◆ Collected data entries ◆

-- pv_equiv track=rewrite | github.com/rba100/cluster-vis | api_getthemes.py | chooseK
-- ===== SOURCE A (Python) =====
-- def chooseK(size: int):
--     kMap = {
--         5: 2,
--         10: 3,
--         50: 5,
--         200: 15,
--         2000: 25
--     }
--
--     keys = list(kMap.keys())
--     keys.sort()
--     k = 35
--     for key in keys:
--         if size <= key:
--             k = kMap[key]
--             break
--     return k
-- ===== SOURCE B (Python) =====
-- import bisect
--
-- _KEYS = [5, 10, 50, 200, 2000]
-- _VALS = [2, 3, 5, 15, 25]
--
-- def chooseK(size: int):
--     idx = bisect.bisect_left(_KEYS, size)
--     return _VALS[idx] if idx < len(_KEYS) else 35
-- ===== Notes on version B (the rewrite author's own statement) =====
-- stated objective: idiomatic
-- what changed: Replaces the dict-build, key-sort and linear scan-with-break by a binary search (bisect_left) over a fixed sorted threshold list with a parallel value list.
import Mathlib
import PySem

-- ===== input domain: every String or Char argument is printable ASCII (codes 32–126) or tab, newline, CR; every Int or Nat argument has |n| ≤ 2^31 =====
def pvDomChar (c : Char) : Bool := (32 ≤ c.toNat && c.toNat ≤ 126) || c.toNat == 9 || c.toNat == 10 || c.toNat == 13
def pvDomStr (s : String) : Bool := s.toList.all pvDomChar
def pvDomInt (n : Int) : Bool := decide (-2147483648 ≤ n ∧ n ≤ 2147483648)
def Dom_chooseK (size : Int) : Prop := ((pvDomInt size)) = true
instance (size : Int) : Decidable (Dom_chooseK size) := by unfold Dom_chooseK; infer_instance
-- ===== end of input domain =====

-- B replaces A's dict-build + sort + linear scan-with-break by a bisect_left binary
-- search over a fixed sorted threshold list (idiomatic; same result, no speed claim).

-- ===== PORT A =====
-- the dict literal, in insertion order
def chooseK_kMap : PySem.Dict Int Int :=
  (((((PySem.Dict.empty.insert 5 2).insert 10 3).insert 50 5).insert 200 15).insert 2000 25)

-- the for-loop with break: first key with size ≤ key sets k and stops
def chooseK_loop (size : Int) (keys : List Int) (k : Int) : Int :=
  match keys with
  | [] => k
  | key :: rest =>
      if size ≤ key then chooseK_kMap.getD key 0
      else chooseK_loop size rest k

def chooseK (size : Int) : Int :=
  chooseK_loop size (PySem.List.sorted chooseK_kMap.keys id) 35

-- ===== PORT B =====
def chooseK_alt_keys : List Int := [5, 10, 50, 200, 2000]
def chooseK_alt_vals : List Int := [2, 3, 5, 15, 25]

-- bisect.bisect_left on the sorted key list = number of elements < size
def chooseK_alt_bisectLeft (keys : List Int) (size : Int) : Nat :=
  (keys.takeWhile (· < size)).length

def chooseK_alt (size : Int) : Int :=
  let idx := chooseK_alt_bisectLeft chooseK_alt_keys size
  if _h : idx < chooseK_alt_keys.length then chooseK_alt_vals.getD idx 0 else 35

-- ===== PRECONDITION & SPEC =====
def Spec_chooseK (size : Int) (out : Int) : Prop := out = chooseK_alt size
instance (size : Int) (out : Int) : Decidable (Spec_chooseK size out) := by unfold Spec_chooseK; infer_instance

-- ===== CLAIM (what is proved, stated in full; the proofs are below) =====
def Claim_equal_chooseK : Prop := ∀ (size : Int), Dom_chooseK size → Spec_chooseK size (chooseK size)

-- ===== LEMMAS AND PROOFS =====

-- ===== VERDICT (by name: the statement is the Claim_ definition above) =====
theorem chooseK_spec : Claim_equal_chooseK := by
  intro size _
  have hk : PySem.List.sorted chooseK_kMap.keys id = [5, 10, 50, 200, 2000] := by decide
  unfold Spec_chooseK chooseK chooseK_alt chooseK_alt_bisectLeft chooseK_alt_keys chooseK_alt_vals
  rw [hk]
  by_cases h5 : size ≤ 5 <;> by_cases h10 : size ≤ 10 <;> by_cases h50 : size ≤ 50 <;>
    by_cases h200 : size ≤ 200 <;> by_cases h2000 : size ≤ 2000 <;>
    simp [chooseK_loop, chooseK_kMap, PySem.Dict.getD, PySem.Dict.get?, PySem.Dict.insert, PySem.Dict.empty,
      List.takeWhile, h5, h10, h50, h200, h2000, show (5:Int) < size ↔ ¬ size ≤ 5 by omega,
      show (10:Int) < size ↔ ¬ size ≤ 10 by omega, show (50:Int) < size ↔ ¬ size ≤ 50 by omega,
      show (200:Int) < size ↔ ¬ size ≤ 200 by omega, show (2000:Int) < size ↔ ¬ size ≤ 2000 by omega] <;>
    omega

◆ Your objective ◆
Go line by line through the data and copy any that contain "Prop".

◆ Written response ◆
def Dom_chooseK (size : Int) : Prop := ((pvDomInt size)) = true
def Spec_chooseK (size : Int) (out : Int) : Prop := out = chooseK_alt size
def Claim_equal_chooseK : Prop := ∀ (size : Int), Dom_chooseK size → Spec_chooseK size (chooseK size)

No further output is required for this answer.